**Supplied material**
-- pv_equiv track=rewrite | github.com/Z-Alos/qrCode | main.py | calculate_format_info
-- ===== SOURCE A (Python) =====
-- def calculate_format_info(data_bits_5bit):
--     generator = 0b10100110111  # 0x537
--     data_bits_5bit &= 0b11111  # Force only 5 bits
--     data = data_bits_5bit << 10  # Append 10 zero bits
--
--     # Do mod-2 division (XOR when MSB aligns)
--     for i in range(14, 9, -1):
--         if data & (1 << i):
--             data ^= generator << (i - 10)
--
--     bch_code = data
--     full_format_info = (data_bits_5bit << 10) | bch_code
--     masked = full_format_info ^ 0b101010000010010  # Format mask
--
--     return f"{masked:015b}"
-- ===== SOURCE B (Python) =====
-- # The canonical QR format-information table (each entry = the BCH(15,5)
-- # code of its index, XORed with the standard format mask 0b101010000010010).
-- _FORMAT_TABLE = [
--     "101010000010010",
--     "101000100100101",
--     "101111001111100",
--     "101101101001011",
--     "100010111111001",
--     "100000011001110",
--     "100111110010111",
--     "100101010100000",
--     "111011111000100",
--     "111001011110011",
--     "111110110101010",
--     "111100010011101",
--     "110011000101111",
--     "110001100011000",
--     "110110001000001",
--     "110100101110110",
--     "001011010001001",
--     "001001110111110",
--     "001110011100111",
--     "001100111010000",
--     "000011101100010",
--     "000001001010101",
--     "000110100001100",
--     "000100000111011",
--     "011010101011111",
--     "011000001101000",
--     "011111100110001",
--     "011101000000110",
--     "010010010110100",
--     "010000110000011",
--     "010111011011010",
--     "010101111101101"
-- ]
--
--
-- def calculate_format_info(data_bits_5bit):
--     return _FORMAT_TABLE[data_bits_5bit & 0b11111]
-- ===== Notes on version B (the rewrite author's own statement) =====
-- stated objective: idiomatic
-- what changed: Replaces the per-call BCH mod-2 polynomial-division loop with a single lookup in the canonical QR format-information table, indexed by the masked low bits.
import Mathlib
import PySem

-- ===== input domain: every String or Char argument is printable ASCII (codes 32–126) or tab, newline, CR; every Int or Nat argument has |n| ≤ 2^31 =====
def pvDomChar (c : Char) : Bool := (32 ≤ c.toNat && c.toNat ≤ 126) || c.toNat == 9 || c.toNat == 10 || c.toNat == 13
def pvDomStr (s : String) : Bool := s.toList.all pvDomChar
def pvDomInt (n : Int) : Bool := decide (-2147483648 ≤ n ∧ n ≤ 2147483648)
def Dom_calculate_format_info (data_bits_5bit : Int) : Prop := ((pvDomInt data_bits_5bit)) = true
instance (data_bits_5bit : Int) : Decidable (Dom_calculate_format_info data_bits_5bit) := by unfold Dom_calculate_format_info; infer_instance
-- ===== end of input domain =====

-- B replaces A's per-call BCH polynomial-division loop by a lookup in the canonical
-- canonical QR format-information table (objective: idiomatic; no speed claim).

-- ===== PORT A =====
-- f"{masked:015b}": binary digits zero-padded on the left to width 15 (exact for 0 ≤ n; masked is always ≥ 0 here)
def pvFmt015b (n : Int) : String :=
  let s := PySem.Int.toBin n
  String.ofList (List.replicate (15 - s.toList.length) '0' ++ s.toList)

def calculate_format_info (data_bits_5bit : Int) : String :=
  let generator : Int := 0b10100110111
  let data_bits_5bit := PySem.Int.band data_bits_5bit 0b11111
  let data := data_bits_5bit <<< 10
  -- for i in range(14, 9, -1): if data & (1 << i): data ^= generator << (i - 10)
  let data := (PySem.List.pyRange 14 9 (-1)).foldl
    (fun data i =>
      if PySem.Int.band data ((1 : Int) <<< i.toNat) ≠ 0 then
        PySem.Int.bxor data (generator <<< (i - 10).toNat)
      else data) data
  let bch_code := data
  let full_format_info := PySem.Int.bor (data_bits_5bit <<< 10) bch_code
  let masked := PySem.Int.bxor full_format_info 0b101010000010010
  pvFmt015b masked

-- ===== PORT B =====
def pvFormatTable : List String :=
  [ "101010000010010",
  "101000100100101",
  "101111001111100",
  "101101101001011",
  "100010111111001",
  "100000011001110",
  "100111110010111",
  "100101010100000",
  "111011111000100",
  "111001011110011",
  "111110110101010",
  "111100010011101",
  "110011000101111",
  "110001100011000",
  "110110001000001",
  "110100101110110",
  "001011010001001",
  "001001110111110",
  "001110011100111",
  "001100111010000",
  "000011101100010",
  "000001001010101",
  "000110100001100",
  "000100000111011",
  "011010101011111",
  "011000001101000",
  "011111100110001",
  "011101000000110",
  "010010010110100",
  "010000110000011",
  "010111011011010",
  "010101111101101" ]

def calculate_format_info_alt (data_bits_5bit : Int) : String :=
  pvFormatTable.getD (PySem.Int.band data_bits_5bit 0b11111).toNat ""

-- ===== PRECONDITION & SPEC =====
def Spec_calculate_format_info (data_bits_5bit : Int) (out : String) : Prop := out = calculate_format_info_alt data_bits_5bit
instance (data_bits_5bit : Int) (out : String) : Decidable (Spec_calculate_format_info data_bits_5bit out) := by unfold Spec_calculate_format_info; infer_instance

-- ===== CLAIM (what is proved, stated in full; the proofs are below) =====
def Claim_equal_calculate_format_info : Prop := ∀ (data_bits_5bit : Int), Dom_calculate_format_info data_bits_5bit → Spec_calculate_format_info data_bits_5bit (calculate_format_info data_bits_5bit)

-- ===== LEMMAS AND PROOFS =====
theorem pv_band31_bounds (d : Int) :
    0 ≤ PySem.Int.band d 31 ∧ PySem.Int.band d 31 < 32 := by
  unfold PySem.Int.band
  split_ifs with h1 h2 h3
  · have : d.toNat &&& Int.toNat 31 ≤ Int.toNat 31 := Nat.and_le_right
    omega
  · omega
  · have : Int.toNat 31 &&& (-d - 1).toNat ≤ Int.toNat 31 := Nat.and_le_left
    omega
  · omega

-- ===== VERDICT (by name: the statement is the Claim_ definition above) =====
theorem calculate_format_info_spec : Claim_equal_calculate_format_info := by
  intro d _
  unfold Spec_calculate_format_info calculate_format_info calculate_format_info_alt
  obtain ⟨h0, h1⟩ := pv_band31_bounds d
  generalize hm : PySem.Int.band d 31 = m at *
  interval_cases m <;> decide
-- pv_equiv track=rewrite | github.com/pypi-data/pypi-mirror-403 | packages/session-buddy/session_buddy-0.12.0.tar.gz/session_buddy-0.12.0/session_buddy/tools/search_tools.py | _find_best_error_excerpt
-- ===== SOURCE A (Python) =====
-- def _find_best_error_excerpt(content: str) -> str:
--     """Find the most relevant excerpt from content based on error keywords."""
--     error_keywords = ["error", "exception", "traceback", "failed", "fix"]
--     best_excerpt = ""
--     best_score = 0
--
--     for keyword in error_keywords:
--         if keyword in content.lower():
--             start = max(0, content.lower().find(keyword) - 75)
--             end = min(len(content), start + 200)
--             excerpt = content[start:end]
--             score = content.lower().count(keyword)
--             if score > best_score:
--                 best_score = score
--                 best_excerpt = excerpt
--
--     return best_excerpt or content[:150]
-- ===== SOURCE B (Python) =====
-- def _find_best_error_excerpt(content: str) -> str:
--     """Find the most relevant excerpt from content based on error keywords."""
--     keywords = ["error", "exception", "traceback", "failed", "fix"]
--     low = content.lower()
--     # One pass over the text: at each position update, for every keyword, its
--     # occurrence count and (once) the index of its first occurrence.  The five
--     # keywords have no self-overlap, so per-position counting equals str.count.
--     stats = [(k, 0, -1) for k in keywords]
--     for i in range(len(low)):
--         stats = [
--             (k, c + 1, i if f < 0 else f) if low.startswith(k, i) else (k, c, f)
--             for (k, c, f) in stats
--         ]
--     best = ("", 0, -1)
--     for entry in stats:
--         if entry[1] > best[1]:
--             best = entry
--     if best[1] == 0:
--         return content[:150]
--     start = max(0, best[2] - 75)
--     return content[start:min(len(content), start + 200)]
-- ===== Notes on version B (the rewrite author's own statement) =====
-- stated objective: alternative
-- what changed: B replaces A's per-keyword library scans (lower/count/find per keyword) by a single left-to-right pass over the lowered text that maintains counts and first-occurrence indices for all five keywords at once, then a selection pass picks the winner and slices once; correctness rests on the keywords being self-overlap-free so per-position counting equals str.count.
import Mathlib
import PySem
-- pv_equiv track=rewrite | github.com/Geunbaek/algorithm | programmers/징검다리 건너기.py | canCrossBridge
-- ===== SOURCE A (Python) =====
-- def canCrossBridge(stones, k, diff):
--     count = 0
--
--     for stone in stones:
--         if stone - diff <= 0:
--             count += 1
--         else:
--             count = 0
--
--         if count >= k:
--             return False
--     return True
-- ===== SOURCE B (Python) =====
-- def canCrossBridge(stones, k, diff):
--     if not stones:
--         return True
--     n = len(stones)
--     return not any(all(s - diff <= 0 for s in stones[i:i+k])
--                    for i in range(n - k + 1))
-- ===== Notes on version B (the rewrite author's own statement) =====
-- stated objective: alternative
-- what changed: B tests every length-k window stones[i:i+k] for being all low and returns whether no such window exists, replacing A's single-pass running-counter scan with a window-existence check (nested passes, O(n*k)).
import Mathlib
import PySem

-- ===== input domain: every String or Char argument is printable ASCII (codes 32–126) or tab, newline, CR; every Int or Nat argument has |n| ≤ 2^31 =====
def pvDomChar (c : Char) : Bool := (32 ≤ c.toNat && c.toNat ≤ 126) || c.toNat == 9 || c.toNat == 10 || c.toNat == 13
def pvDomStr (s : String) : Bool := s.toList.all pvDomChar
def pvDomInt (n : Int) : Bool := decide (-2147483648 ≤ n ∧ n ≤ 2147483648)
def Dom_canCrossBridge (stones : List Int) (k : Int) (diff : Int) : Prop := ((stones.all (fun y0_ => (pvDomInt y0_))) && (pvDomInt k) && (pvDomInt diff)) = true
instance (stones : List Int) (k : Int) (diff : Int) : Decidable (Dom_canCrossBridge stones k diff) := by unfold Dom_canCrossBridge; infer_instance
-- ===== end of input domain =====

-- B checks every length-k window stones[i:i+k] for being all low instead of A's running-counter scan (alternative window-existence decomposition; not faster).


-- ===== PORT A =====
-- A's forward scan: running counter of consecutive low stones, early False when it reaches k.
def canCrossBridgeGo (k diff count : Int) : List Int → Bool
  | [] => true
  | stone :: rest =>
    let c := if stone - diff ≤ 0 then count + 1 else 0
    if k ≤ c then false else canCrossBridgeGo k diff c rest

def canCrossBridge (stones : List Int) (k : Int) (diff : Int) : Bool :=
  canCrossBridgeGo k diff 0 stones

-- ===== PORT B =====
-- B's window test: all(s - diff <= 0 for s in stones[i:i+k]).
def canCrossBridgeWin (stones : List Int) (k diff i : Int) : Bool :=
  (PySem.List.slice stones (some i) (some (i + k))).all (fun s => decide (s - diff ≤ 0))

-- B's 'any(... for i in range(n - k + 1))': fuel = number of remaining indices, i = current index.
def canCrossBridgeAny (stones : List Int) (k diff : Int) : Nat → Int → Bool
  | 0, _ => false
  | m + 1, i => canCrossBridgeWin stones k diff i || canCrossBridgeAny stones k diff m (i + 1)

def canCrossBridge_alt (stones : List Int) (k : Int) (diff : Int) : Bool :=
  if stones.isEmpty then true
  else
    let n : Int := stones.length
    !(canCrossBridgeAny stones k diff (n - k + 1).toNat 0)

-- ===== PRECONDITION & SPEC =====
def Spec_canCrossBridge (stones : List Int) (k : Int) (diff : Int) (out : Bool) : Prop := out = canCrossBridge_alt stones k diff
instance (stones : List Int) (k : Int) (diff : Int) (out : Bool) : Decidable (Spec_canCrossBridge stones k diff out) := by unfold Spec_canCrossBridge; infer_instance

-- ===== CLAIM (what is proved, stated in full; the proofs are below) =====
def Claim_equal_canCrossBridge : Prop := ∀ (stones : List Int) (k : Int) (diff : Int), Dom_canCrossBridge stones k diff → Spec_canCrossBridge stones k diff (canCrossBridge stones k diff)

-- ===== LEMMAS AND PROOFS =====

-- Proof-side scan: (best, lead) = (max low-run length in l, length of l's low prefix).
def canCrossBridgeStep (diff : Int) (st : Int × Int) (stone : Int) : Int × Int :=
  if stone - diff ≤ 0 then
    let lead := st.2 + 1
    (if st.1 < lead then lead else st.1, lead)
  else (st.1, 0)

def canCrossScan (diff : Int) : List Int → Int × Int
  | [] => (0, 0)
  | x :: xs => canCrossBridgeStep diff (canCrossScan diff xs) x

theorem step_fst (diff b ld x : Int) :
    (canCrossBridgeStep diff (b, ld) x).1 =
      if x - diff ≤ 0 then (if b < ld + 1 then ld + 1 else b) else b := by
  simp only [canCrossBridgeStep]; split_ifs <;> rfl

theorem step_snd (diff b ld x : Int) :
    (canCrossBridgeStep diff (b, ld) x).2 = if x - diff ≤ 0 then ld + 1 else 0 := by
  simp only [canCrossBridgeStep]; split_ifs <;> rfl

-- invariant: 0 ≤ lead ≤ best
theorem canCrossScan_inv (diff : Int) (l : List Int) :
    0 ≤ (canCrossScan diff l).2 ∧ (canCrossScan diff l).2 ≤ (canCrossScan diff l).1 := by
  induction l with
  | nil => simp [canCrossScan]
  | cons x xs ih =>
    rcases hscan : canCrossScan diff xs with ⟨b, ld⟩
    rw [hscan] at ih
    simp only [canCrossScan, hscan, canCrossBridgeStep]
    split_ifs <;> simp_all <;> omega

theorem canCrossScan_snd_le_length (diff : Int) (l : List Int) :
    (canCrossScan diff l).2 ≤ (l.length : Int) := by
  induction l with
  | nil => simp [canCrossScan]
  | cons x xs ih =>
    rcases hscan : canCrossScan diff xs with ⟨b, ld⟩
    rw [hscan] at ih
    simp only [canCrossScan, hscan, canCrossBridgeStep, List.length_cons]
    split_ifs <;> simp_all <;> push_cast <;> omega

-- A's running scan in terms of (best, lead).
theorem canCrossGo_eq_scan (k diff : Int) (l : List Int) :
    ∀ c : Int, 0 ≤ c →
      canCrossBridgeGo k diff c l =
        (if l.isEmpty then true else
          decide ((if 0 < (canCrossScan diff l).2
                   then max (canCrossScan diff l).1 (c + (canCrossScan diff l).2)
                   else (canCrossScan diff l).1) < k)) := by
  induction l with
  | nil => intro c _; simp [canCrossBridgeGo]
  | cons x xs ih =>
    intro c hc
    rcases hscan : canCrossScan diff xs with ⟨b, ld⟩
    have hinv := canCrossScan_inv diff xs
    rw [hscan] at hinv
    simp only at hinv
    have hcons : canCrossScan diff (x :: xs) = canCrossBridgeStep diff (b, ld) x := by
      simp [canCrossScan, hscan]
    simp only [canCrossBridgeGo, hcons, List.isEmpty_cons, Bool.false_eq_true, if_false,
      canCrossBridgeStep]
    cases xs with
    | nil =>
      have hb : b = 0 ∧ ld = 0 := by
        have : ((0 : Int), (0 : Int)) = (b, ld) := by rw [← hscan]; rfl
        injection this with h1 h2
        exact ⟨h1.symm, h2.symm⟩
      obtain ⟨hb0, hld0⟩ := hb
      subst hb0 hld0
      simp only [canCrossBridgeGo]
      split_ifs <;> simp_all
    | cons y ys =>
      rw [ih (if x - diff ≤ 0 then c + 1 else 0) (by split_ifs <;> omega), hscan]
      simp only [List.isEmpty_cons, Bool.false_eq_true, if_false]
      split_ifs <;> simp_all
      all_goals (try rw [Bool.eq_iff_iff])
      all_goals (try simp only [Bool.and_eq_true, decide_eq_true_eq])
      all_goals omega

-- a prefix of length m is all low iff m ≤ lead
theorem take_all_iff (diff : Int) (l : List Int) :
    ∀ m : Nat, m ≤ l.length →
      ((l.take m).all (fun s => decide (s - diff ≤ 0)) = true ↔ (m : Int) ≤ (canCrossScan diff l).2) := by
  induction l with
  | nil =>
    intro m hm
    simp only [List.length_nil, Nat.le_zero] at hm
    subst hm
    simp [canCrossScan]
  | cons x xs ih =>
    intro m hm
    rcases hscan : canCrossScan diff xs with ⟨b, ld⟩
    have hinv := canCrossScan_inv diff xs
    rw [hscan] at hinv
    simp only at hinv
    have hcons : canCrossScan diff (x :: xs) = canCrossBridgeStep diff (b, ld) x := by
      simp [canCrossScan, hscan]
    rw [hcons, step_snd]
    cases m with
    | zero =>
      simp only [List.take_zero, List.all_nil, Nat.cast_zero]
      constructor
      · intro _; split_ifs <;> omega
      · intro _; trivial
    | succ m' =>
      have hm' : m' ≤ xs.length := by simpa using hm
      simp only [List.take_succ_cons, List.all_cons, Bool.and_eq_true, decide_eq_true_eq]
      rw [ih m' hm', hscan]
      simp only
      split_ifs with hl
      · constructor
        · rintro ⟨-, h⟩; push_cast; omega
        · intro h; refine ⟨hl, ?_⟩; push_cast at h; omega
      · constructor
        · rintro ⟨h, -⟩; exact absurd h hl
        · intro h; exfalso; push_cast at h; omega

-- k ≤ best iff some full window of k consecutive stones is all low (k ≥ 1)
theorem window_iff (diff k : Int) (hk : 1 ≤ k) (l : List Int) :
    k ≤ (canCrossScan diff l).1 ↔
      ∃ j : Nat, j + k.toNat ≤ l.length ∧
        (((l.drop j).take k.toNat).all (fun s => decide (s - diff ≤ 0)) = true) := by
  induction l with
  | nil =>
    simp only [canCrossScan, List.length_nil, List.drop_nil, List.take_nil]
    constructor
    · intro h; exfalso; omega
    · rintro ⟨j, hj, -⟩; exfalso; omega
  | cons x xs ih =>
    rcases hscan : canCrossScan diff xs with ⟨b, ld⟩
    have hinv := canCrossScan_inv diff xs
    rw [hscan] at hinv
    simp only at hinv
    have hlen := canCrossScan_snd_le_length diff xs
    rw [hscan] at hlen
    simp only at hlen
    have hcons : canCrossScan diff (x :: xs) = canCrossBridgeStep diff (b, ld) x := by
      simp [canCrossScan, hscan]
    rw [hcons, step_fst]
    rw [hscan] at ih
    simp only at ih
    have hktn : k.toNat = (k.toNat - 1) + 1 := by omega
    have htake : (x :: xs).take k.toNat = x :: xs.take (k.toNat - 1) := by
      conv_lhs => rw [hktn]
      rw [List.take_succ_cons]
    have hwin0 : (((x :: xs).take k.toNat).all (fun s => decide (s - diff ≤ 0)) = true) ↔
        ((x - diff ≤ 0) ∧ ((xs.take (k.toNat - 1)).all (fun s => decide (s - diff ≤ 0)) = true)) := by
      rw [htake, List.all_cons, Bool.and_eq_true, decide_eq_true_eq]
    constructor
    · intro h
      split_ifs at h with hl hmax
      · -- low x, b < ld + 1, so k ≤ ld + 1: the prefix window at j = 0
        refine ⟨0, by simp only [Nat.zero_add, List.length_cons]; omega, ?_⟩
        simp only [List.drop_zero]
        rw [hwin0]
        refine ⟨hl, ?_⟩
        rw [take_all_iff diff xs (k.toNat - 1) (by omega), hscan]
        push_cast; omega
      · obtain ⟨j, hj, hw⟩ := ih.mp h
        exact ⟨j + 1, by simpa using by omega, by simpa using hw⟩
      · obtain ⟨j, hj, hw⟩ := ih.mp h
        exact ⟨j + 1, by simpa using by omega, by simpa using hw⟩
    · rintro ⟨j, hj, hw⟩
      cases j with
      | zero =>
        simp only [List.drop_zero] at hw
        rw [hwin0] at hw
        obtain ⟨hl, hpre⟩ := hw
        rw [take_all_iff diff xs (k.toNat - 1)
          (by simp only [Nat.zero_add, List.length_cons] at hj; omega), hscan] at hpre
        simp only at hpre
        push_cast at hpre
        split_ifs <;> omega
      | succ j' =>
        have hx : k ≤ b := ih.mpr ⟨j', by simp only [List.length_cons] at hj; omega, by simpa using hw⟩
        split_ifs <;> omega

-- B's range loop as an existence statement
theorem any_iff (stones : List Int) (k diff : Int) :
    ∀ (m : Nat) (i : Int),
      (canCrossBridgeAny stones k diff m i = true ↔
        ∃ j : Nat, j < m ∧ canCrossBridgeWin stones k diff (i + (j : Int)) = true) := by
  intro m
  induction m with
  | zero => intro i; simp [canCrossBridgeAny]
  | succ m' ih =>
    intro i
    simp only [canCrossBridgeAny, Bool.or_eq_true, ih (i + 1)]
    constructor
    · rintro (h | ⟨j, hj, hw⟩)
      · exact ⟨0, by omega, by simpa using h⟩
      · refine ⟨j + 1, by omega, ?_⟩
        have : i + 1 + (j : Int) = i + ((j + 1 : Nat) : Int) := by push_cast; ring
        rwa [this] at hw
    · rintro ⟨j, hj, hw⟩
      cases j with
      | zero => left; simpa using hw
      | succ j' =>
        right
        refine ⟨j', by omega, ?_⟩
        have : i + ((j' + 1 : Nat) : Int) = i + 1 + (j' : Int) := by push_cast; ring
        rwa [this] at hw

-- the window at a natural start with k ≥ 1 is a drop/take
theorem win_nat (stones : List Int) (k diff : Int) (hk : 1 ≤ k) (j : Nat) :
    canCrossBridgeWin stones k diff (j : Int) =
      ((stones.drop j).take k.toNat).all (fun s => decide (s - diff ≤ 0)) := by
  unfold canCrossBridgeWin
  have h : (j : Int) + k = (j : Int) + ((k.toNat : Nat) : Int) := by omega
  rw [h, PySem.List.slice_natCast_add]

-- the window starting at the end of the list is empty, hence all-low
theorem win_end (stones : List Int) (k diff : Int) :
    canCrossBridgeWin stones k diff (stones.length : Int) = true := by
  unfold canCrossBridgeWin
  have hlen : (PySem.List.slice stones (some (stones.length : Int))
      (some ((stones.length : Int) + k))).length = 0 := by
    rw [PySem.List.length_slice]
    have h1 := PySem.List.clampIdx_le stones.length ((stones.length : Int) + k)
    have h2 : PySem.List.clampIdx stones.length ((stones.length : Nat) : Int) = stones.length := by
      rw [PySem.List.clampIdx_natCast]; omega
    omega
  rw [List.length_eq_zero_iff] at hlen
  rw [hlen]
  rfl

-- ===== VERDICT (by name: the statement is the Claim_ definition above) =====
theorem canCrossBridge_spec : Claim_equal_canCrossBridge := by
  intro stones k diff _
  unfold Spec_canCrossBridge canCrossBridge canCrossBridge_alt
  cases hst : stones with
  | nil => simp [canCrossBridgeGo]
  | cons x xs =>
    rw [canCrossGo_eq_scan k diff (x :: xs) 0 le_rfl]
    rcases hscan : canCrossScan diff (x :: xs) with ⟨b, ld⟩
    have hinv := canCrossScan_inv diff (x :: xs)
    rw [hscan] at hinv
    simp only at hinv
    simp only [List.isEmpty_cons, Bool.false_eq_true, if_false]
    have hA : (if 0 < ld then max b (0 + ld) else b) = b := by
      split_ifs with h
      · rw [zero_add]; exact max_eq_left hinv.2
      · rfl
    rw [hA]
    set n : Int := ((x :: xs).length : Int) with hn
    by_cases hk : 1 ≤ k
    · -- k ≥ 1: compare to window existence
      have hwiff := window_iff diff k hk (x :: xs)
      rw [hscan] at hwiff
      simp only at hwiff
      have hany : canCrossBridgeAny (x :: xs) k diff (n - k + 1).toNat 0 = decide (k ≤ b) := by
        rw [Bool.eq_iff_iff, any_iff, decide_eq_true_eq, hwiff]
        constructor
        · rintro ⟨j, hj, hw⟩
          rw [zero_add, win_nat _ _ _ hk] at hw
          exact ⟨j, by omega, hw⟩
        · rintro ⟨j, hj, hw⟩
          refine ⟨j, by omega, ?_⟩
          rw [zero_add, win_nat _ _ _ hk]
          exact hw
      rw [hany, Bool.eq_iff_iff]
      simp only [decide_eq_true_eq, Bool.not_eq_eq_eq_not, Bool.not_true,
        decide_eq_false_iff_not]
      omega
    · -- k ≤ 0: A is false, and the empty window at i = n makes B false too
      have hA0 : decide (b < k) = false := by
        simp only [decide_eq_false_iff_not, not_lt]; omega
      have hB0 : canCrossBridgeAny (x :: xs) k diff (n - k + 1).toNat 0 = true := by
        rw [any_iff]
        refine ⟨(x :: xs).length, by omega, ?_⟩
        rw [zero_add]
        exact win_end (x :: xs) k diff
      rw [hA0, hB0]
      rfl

**What to work on**
From the listing above, determine how many lines contain "running", then write only that number.

**Written reply**
4